The album roughly focuses on a single concept, attempting to understand the elements that congeal into the much mythologized night of the week, its moments of triumph and mostly the moments of failure and dissatisfaction.  Take, for example, “San Diego Serenade,” with its story of a man that’s needed to hit rock bottom before understanding what he’s lost.  “Never saw the white line till I was leavin’ you behind/Never saw I needed you till I was caught up in a bind,” sings Waits to a sparse, piano-led arrangement which includes an orchestra conducted by Mike Melvoin.  The song never really provides an ending to the tale, instead choosing to serve as a window through which we observe the sad sack protagonist.  This is followed by the jazzier, yet no more optimistic “Semi Suite,” a tale of a truck driver’s “widow” and her attempt to reconcile why she persists in the lonely life she leads.  “Well you hate those diesels rolling/And those Friday nights out bowling/When he’s off for a 12-hour lay overnight/And you wish you had a dollar/For every time he hollered/That he’s leavin’ and never comin’ back” is how Waits sets the scene.  Tom Scott’s tenor sax is featured prominently alongside Oscar Brashear’s trumpet to compliment another moody vignette.

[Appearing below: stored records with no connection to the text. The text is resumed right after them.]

-- pv_equiv track=rewrite | github.com/PdxCodeGuild/Full-Stack-Day-Class | practice/solutions/pantheon/pantheon/models.py | _group_persons_by_country_code_then_industry
-- ===== SOURCE A (Python) =====
-- from operator import itemgetter
--
-- def group_by(iterable, key):
--     """Place each item in an iterable into a bucket based on calling the key
--     function on the item."""
--     group_to_items = {}
--     for item in iterable:
--         group = key(item)
--         if group not in group_to_items:
--             group_to_items[group] = []
--         group_to_items[group].append(item)
--     return group_to_items
--
-- def _group_persons_by_country_code(people):
--     """Group a list of people dicts by country code.
--
--     >>> _group_persons_by_country_code([
--     ...     {'name': 'David', 'countryCode': 'US'},
--     ...     {'name': 'Helen', 'countryCode': 'GB'},
--     ...     {'name': 'Sarah', 'countryCode': 'US'},
--     ... ]) == {
--     ...     'US': [{'name': 'David', 'countryCode': 'US'}, {'name': 'Sarah', 'countryCode': 'US'}],
--     ...     'GB': [{'name': 'Helen', 'countryCode': 'GB'}],
--     ... }
--     True
--     """
--     return group_by(people, itemgetter('countryCode'))
--
-- def _group_persons_by_industry(people):
--     """Group a list of people dicts by industry.
--
--     >>> _group_persons_by_industry([
--     ...     {'name': 'David', 'industry': 'OUTLAW'},
--     ...     {'name': 'Helen', 'industry': 'ACTIVIST'},
--     ...     {'name': 'Sarah', 'industry': 'ACTIVIST'},
--     ... ]) == {
--     ...     'ACTIVIST': [{'name': 'Helen', 'industry': 'ACTIVIST'}, {'name': 'Sarah', 'industry': 'ACTIVIST'}],
--     ...     'OUTLAW': [{'name': 'David', 'industry': 'OUTLAW'}],
--     ... }
--     True
--     """
--     return group_by(people, itemgetter('industry'))
--
-- def _group_persons_by_country_code_then_industry(people):
--     """Group a list of people dicts into two nested dicts, first by country code, then by industry.
--
--     >>> _group_persons_by_country_code_then_industry([
--     ...     {'name': 'David', 'countryCode': 'US', 'industry': 'OUTLAW'},
--     ...     {'name': 'Helen', 'countryCode': 'GB', 'industry': 'ACTIVIST'},
--     ...     {'name': 'Sarah', 'countryCode': 'US', 'industry': 'ACTIVIST'},
--     ... ]) == {
--     ...     'US': {
--     ...         'ACTIVIST': [{'name': 'Sarah', 'countryCode': 'US', 'industry': 'ACTIVIST'}],
--     ...         'OUTLAW': [{'name': 'David', 'countryCode': 'US', 'industry': 'OUTLAW'}],
--     ...     },
--     ...     'GB': {
--     ...         'ACTIVIST': [{'name': 'Helen', 'countryCode': 'GB', 'industry': 'ACTIVIST'}],
--     ...     }
--     ... }
--     True
--     """
--     country_code_to_people = _group_persons_by_country_code(people)
--     country_code_to_industry_to_people = {
--         country_code: _group_persons_by_industry(country_persons)
--         for country_code, country_persons
--         in country_code_to_people.items()
--     }
--     return country_code_to_industry_to_people
-- ===== SOURCE B (Python) =====
-- def _group_persons_by_country_code_then_industry(people):
--     """Single pass: insert each person into a nested dict keyed by country
--     code then industry, instead of grouping by country and re-grouping each
--     bucket by industry."""
--     result = {}
--     for person in people:
--         country = person['countryCode']
--         industry = person['industry']
--         result.setdefault(country, {}).setdefault(industry, []).append(person)
--     return result
-- ===== Notes on version B (the rewrite author's own statement) =====
-- stated objective: simpler
-- what changed: Replaces the two-pass pipeline (group all people by country, then re-group every country bucket by industry) by a single loop that inserts each person directly into the nested dict via setdefault.
import Mathlib
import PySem

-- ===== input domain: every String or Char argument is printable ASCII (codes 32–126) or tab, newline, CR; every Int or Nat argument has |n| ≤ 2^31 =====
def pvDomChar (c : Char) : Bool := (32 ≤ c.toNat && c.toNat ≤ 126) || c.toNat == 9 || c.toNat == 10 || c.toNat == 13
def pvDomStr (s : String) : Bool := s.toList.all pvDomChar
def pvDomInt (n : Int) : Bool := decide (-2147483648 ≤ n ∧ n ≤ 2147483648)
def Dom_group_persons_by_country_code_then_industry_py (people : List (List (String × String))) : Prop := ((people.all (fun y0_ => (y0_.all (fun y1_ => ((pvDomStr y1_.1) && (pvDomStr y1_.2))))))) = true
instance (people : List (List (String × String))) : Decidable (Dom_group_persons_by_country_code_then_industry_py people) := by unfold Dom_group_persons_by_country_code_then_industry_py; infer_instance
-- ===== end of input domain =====

-- B builds the nested country→industry→people dict in ONE pass with nested setdefault,
-- instead of A's two passes (group by country, then re-group each bucket by industry).
-- Equivalence is about return values; neither version mutates its argument.

-- ===== PORT A =====

-- person[k] : first-match dict lookup; Pre_ guarantees the key is present (Python raises KeyError otherwise)
def pvItem (p : List (String × String)) (k : String) : String :=
  (PySem.Dict.mk p).getD k ""

-- group_by(iterable, key): 'if group not in d: d[group] = []; d[group].append(item)' = modify key [] (· ++ [item])
def pvGroupBy (key : List (String × String) → String)
    (xs : List (List (String × String))) : PySem.Dict String (List (List (String × String))) :=
  xs.foldl (fun d x => d.modify (key x) [] (fun l => l ++ [x])) PySem.Dict.empty

def group_persons_by_country_code_then_industry_py (people : List (List (String × String))) : List (String × List (String × List (List (String × String)))) :=
  let byCC := pvGroupBy (fun p => pvItem p "countryCode") people
  byCC.items.map (fun q => (q.1, (pvGroupBy (fun p => pvItem p "industry") q.2).items))

-- ===== PORT B =====

-- result.setdefault(country, {}).setdefault(industry, []).append(person)
-- = modify country ∅ (inner ↦ inner.modify industry [] (· ++ [person]))  (value semantics of the aliased mutation)
def group_persons_by_country_code_then_industry_py_alt (people : List (List (String × String))) : List (String × List (String × List (List (String × String)))) :=
  let result := people.foldl
    (fun d p =>
      d.modify (pvItem p "countryCode") PySem.Dict.empty
        (fun inner => inner.modify (pvItem p "industry") [] (fun l => l ++ [p])))
    PySem.Dict.empty
  result.items.map (fun q => (q.1, q.2.items))

-- ===== PRECONDITION & SPEC =====
-- Pre_ excludes exactly the inputs where the Python A raises KeyError: some person lacks 'countryCode' or 'industry' (B raises the same KeyError there).
def Pre_group_persons_by_country_code_then_industry_py (people : List (List (String × String))) : Prop :=
  (people.all (fun p => (PySem.Dict.mk p).contains "countryCode" && (PySem.Dict.mk p).contains "industry")) = true
instance (people : List (List (String × String))) : Decidable (Pre_group_persons_by_country_code_then_industry_py people) := by unfold Pre_group_persons_by_country_code_then_industry_py; infer_instance

def pvWitness_group_persons_by_country_code_then_industry_py : (List (List (String × String))) :=
  [[("name", "David"), ("countryCode", "US"), ("industry", "OUTLAW")],
   [("name", "Helen"), ("countryCode", "GB"), ("industry", "ACTIVIST")],
   [("name", "Sarah"), ("countryCode", "US"), ("industry", "ACTIVIST")]]

def Spec_group_persons_by_country_code_then_industry_py (people : List (List (String × String))) (out : List (String × List (String × List (List (String × String))))) : Prop := out = group_persons_by_country_code_then_industry_py_alt people
instance (people : List (List (String × String))) (out : List (String × List (String × List (List (String × String))))) : Decidable (Spec_group_persons_by_country_code_then_industry_py people out) := by
  unfold Spec_group_persons_by_country_code_then_industry_py
  letI i2 : DecidableEq (List (List (String × String))) := inferInstance
  letI i3 : DecidableEq (String × List (List (String × String))) := instDecidableEqProd
  letI i4 : DecidableEq (List (String × List (List (String × String)))) := List.hasDecEq
  letI i5 : DecidableEq (String × List (String × List (List (String × String)))) := instDecidableEqProd
  exact List.hasDecEq _ _

-- ===== CLAIM (what is proved, stated in full; the proofs are below) =====
def Claim_equal_group_persons_by_country_code_then_industry_py : Prop := ∀ (people : List (List (String × String))), Dom_group_persons_by_country_code_then_industry_py people → Pre_group_persons_by_country_code_then_industry_py people → Spec_group_persons_by_country_code_then_industry_py people (group_persons_by_country_code_then_industry_py people)

-- ===== LEMMAS AND PROOFS =====

-- transform a flat country→people dict into the nested country→(industry→people) dict
def pvTransform (ki : List (String × String) → String)
    (d : PySem.Dict String (List (List (String × String)))) :
    PySem.Dict String (PySem.Dict String (List (List (String × String)))) :=
  PySem.Dict.mk (d.items.map (fun q => (q.1, pvGroupBy ki q.2)))

lemma pvTransform_get? (ki : List (String × String) → String)
    (d : PySem.Dict String (List (List (String × String)))) (c : String) :
    (pvTransform ki d).get? c = (d.get? c).map (pvGroupBy ki) := by
  obtain ⟨l⟩ := d
  induction l with
  | nil => rfl
  | cons q l ih =>
    simp only [pvTransform, PySem.Dict.get?, List.map_cons, List.find?] at *
    by_cases h : q.1 == c
    · simp [h]
    · simp only [h, Bool.false_eq_true] at *
      exact ih

lemma pvGroupBy_append (ki : List (String × String) → String)
    (xs : List (List (String × String))) (p : List (String × String)) :
    pvGroupBy ki (xs ++ [p]) = (pvGroupBy ki xs).modify (ki p) [] (fun l => l ++ [p]) := by
  simp [pvGroupBy, List.foldl_append]

lemma pvStep (ki : List (String × String) → String)
    (d : PySem.Dict String (List (List (String × String))))
    (c i : String) (p : List (String × String)) (hip : ki p = i) :
    (pvTransform ki d).modify c PySem.Dict.empty
        (fun inner => inner.modify i [] (fun l => l ++ [p]))
      = pvTransform ki (d.modify c [] (fun l => l ++ [p])) := by
  apply PySem.Dict.ext
  by_cases hc : d.contains c = true
  · obtain ⟨ps, hps⟩ : ∃ ps, d.get? c = some ps := by
      rw [PySem.Dict.contains_eq_isSome_get?] at hc
      exact Option.isSome_iff_exists.mp hc
    have hTget : (pvTransform ki d).get? c = some (pvGroupBy ki ps) := by
      rw [pvTransform_get?, hps]; rfl
    have hTc : (pvTransform ki d).contains c = true := by
      rw [PySem.Dict.contains_eq_isSome_get?, hTget]; rfl
    have hgetD : d.getD c [] = ps := by simp [PySem.Dict.getD, hps]
    have hTgetD : (pvTransform ki d).getD c PySem.Dict.empty = pvGroupBy ki ps := by
      simp [PySem.Dict.getD, hTget]
    simp only [PySem.Dict.modify]
    rw [hTgetD, hgetD]
    rw [PySem.Dict.items_insert_of_contains _ _ hTc]
    simp only [pvTransform]
    rw [PySem.Dict.items_insert_of_contains _ _ hc]
    simp only [List.map_map]
    apply List.map_congr_left
    intro q hq
    by_cases h1 : q.1 == c
    · have hq1 : q.1 = c := beq_iff_eq.mp h1
      simp [Function.comp, hq1, pvGroupBy_append, hip, PySem.Dict.modify]
    · simp [Function.comp, h1]
  · have hc' : d.contains c = false := by simpa using hc
    have hps : d.get? c = none := by
      rw [PySem.Dict.contains_eq_isSome_get?] at hc'
      simpa using hc'
    have hTget : (pvTransform ki d).get? c = none := by rw [pvTransform_get?, hps]; rfl
    have hTc : (pvTransform ki d).contains c = false := by
      rw [PySem.Dict.contains_eq_isSome_get?, hTget]; rfl
    have hgetD : d.getD c [] = [] := by simp [PySem.Dict.getD, hps]
    have hTgetD : (pvTransform ki d).getD c PySem.Dict.empty = PySem.Dict.empty := by
      simp [PySem.Dict.getD, hTget]
    simp only [PySem.Dict.modify]
    rw [hTgetD, hgetD]
    rw [PySem.Dict.items_insert_of_not_contains _ _ hTc]
    simp only [pvTransform]
    rw [PySem.Dict.items_insert_of_not_contains _ _ hc']
    simp [pvGroupBy, hip, PySem.Dict.modify]

lemma pvFold (ki kc : List (String × String) → String)
    (xs : List (List (String × String)))
    (d : PySem.Dict String (List (List (String × String)))) :
    xs.foldl
      (fun d p => d.modify (kc p) PySem.Dict.empty
        (fun inner => inner.modify (ki p) [] (fun l => l ++ [p])))
      (pvTransform ki d)
    = pvTransform ki
        (xs.foldl (fun d p => d.modify (kc p) [] (fun l => l ++ [p])) d) := by
  induction xs generalizing d with
  | nil => rfl
  | cons x xs ih =>
    simp only [List.foldl_cons]
    rw [pvStep ki d (kc x) (ki x) x rfl]
    exact ih _

-- ===== VERDICT (by name: the statement is the Claim_ definition above) =====
theorem group_persons_by_country_code_then_industry_py_spec : Claim_equal_group_persons_by_country_code_then_industry_py := by
  intro people _ _
  show _ = _
  have h := pvFold (fun p => pvItem p "industry") (fun p => pvItem p "countryCode")
    people PySem.Dict.empty
  simp only [group_persons_by_country_code_then_industry_py,
    group_persons_by_country_code_then_industry_py_alt, pvGroupBy]
  rw [show (PySem.Dict.empty : PySem.Dict String (PySem.Dict String (List (List (String × String)))))
        = pvTransform (fun p => pvItem p "industry") PySem.Dict.empty from rfl] at *
  rw [h]
  simp [pvTransform, List.map_map, Function.comp, pvGroupBy]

Side 2 elaborates even further.  “Fumblin’ With The Blues” spills out like a decorated New Orleans funeral march, but at least offers the desires of the song’s narrator rather than just presenting a snapshot of his predicament.  “You know the ladies I’ve been seein’ off and on/Well they spend your love and then they’re gone/And you can’t be lovin’ someone who’s selfish and cruel/They take your love and then they leave on out of town,” laments Waits to a backdrop of Tom Scott on clarinet (!), Melvoin on electric piano, Brashear once again, and the muscular upright bass of Jim Hughart.  Waits’ subject eventually concedes “Whisper tell me I’m the one.”  He’s looking for a lasting love and he ain’t finding it in this sleepy town.

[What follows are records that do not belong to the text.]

-- pv_equiv track=rewrite | github.com/JemPak/PyProjects | ArbolEnDiccionario.py | Sub_dividir_moviles
-- ===== SOURCE A (Python) =====
-- def Sub_dividir_moviles(lista_mapeada: list[list]) -> list[list[list]]:
--     """Entra una lista de listas completa de los datos mapeados en foma de lista entera,
--          Ej: [[0 2 5 4] [1 2 3 4] [3 8 1 5]]
--         la funcion me retorna una lista de lista de listas que contienen los submoviles de cada movil.
--         salida del Ejemplo: [ [ [0 2 5 4][1 2 3 4] ] , [[3 8 1 5]] ]
--     Parameters:
--         lista_mapeada: list
--             lista de lista completa con los datos convertidoa
--     Return:
--         lista_final: list[list[list]]
--             lista de lista de listas con los submoviles que conforman cada movil
--   """
--     lista_final = [[]]
--     espera = 1
--     index = 0
--     for movil in lista_mapeada:
--         lista_final[index].append(movil)
--         espera += movil.count(0) - 1
--         if espera == 0:
--             lista_final.append([])
--             index += 1
--             espera = 1
--     lista_final.pop()
--     return lista_final
-- ===== SOURCE B (Python) =====
-- def Sub_dividir_moviles(lista_mapeada: list[list]) -> list[list[list]]:
--     """Two-pass rewrite: first find group end indices from the running sum of
--     (zero_count - 1) hitting successive thresholds -1, -2, ...; then slice the
--     original list between consecutive boundaries (the unclosed tail is dropped)."""
--     ends = []
--     c = 0
--     t = -1
--     for i, movil in enumerate(lista_mapeada):
--         c += movil.count(0) - 1
--         if c == t:
--             ends.append(i + 1)
--             t -= 1
--     res = []
--     prev = 0
--     for e in ends:
--         res.append(lista_mapeada[prev:e])
--         prev = e
--     return res
-- ===== Notes on version B (the rewrite author's own statement) =====
-- stated objective: alternative
-- what changed: Replaces A's single stateful loop (mutating the last slot of a growing list-of-lists, appending fresh groups and a final pop) by two passes: one pass computing group end indices from the running sum of (zero_count - 1) hitting thresholds -1, -2, ..., then a slicing pass cutting the original list between consecutive boundaries.
import Mathlib
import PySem

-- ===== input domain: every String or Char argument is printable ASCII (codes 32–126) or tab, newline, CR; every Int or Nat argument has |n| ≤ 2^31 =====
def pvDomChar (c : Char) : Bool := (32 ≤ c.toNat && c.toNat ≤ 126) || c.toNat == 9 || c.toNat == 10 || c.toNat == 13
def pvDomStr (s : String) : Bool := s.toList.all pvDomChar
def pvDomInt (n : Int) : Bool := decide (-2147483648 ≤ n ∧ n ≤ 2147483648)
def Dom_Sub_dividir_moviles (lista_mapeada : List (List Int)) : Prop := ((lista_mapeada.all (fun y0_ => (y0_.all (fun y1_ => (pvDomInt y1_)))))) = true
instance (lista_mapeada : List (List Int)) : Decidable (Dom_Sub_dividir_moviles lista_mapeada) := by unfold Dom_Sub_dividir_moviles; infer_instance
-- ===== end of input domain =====

-- ===== PORT A =====
-- A's for-loop: state (lista_final, espera, index); lista_final[index].append(movil)
-- is List.modify at index; final .pop() of the last element is dropLast.
def loopA_Sub_dividir_moviles : List (List Int) → List (List (List Int)) → Int → Nat → List (List (List Int))
  | [], lf, _, _ => lf
  | movil :: rest, lf, espera, index =>
      let lf' := lf.modify index (fun g => g ++ [movil])
      let espera' := espera + PySem.List.count movil 0 - 1
      if espera' = 0 then
        loopA_Sub_dividir_moviles rest (lf' ++ [[]]) 1 (index + 1)
      else
        loopA_Sub_dividir_moviles rest lf' espera' index

def Sub_dividir_moviles (lista_mapeada : List (List Int)) : List (List (List Int)) :=
  (loopA_Sub_dividir_moviles lista_mapeada [[]] 1 0).dropLast

-- ===== PORT B =====
-- B pass 1: end indices where the running sum of (count(0) - 1) hits the next threshold.
def endsLoop_Sub_dividir_moviles : List (List Int) → Nat → Int → Int → List Nat
  | [], _, _, _ => []
  | movil :: rest, i, c, t =>
      let c' := c + PySem.List.count movil 0 - 1
      if c' = t then (i + 1) :: endsLoop_Sub_dividir_moviles rest (i + 1) c' (t - 1)
      else endsLoop_Sub_dividir_moviles rest (i + 1) c' t

-- B pass 2: slice the original list between consecutive boundaries.
def slicesLoop_Sub_dividir_moviles (full : List (List Int)) : List Nat → Nat → List (List (List Int))
  | [], _ => []
  | e :: rest, prev =>
      PySem.List.slice full (some (prev : Int)) (some (e : Int)) ::
        slicesLoop_Sub_dividir_moviles full rest e

def Sub_dividir_moviles_alt (lista_mapeada : List (List Int)) : List (List (List Int)) :=
  slicesLoop_Sub_dividir_moviles lista_mapeada
    (endsLoop_Sub_dividir_moviles lista_mapeada 0 0 (-1)) 0

-- ===== PRECONDITION & SPEC =====
def Spec_Sub_dividir_moviles (lista_mapeada : List (List Int)) (out : List (List (List Int))) : Prop := out = Sub_dividir_moviles_alt lista_mapeada
instance (lista_mapeada : List (List Int)) (out : List (List (List Int))) : Decidable (Spec_Sub_dividir_moviles lista_mapeada out) := by unfold Spec_Sub_dividir_moviles; infer_instance

-- ===== CLAIM (what is proved, stated in full; the proofs are below) =====
def Claim_equal_Sub_dividir_moviles : Prop := ∀ (lista_mapeada : List (List Int)), Dom_Sub_dividir_moviles lista_mapeada → Spec_Sub_dividir_moviles lista_mapeada (Sub_dividir_moviles lista_mapeada)

-- ===== LEMMAS AND PROOFS =====

-- ===== VERDICT (by name: the statement is the Claim_ definition above) =====
-- Common reference recursion: pvGroups rest espera cur = the remaining closed groups,
-- given current wait value `espera` and the currently open group `cur`.
def pvGroups : List (List Int) → Int → List (List Int) → List (List (List Int))
  | [], _, _ => []
  | movil :: rest, espera, cur =>
      if espera + PySem.List.count movil 0 - 1 = 0 then
        (cur ++ [movil]) :: pvGroups rest 1 []
      else pvGroups rest (espera + PySem.List.count movil 0 - 1) (cur ++ [movil])

theorem pvModify_append (closed : List (List (List Int))) (cur : List (List Int))
    (movil : List Int) :
    (closed ++ [cur]).modify closed.length (fun g => g ++ [movil])
      = closed ++ [cur ++ [movil]] := by
  induction closed with
  | nil => simp [List.modify]
  | cons h t ih => simpa [List.modify] using ih

theorem pvLoopA_eq_groups (rest : List (List Int)) :
    ∀ (closed : List (List (List Int))) (cur : List (List Int)) (espera : Int),
    (loopA_Sub_dividir_moviles rest (closed ++ [cur]) espera closed.length).dropLast
      = closed ++ pvGroups rest espera cur := by
  induction rest with
  | nil => intro closed cur espera; simp [loopA_Sub_dividir_moviles, pvGroups]
  | cons movil rest ih =>
      intro closed cur espera
      simp only [loopA_Sub_dividir_moviles, pvModify_append, pvGroups]
      by_cases h : espera + (PySem.List.count movil 0 : Int) - 1 = 0
      · simp only [h, if_true]
        rw [show closed ++ [cur ++ [movil]] ++ [([] : List (List Int))]
              = (closed ++ [cur ++ [movil]]) ++ [[]] by simp,
            show closed.length + 1 = (closed ++ [cur ++ [movil]]).length by simp,
            ih (closed ++ [cur ++ [movil]]) [] 1]
        simp
      · simp only [if_neg h]
        exact ih closed (cur ++ [movil]) _

theorem pvB_eq_groups (rest : List (List Int)) :
    ∀ (full : List (List Int)) (i prev : Nat) (c t : Int),
    rest = full.drop i → prev ≤ i → i ≤ full.length →
    slicesLoop_Sub_dividir_moviles full (endsLoop_Sub_dividir_moviles rest i c t) prev
      = pvGroups rest (c - t) ((full.take i).drop prev) := by
  induction rest with
  | nil =>
      intro full i prev c t _ _ _
      simp [endsLoop_Sub_dividir_moviles, slicesLoop_Sub_dividir_moviles, pvGroups]
  | cons movil rest ih =>
      intro full i prev c t hdrop hprev hi
      have hi' : i < full.length := by
        by_contra h
        have h0 : full.drop i = [] := List.drop_eq_nil_of_le (by omega)
        rw [h0] at hdrop
        exact List.cons_ne_nil _ _ hdrop
      have h0 : full[i]? = some movil := by
        have h1 := congrArg (fun l => l[0]?) hdrop
        simpa [List.getElem?_drop] using h1.symm
      have hslice : (full.take i).drop prev ++ [movil] = (full.take (i + 1)).drop prev := by
        rw [List.take_add_one, h0]
        rw [List.drop_append_of_le_length (by simp; omega)]
        rfl
      have hrest : rest = full.drop (i + 1) := by
        have h1 := congrArg List.tail hdrop
        rw [List.tail_drop] at h1
        simpa using h1
      simp only [endsLoop_Sub_dividir_moviles, pvGroups]
      by_cases hc : c + (PySem.List.count movil 0 : Int) - 1 = t
      · have hesp : c - t + (PySem.List.count movil 0 : Int) - 1 = 0 := by omega
        simp only [hc, hesp, if_true]
        simp only [slicesLoop_Sub_dividir_moviles]
        rw [ih full (i + 1) (i + 1) t (t - 1) hrest (le_refl _) (by omega)]
        have hnil : (full.take (i + 1)).drop (i + 1) = [] :=
          List.drop_eq_nil_of_le (by simp)
        rw [hnil, show t - (t - 1) = 1 by omega]
        congr 1
        rw [PySem.List.slice_natCast, List.take_drop,
            show prev + (i + 1 - prev) = i + 1 by omega]
        exact hslice.symm
      · have hesp : ¬ (c - t + (PySem.List.count movil 0 : Int) - 1 = 0) := by omega
        simp only [if_neg hc, if_neg hesp]
        rw [ih full (i + 1) prev (c + (PySem.List.count movil 0 : Int) - 1) t
              hrest (by omega) (by omega), ← hslice]
        congr 1
        omega

theorem Sub_dividir_moviles_spec : Claim_equal_Sub_dividir_moviles := by
  intro l _
  unfold Spec_Sub_dividir_moviles Sub_dividir_moviles Sub_dividir_moviles_alt
  rw [pvB_eq_groups l l 0 0 0 (-1) rfl (le_refl _) (by simp)]
  simpa using pvLoopA_eq_groups l [] [] 1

“Please Call Me, Baby” presents a man who can’t seem to stop scrappin’ with his woman, but he wishes she were back with him every time he turns her away.  This is how Waits’ characters come across as more human than the romanticized archetypes you’ll find in other artists’ songs.  This guy is not perfect and he’s equally evil and honorable: “I admit I ain’t no angel/I admit I ain’t no saint/I’m selfish, I’m cruel/But you’re blind.”  Yet the best glimpse into the life of someone wrestling with the realities of his lot in life is set before us on the side’s closer, “The Ghosts Of Saturday Night (After Hours At Napoleone’s Pizza House).”  The music is played by Waits and Hughart alone, with Waits’ lyrics spoken rather than sung.  It’s a third person view of a man riding in a taxi and remembering a place he’s either just left or is going back to again – a service station/greasy spoon with both a breakfast and ring and valve special advertised out front.  The Saturday nights come and go for all of us, but there are those that stay behind and sweep up the ghosts we’ve abandoned as Sunday morning creeps in.  The promises and disappointments of Saturday night may touch any of us at some point in our lives, but the myth of its glories are greatly exaggerated.  Saturday is merely one night out of seven and one day stacks on top of another despite the significance we attach to any of them singularly.  Further, life goes on and yours may be rather similar to that of the next person walking through the door.

Tom Waits is an artist and a poet, taking music to levels seldom reached by his fellow songwriters.  He tried valiantly to get his statements out to us in a method acceptable to the record buying public in the ‘70s, but ultimately chose to focus solely on the art and not the medium.  The things you may love about Wait’s current material were also present on his early releases, but were obscured by convention.  Do yourself a favor and revisit Waits’ old stuff, and get it on vinyl.  You’ll hear that this is music that’s timeless and beautiful in its ugly depictions.  You’ll also want an occasional reminder that you’re not too different from a lot of other people in the world, and Waits probably sang your story at least once on each one of his records.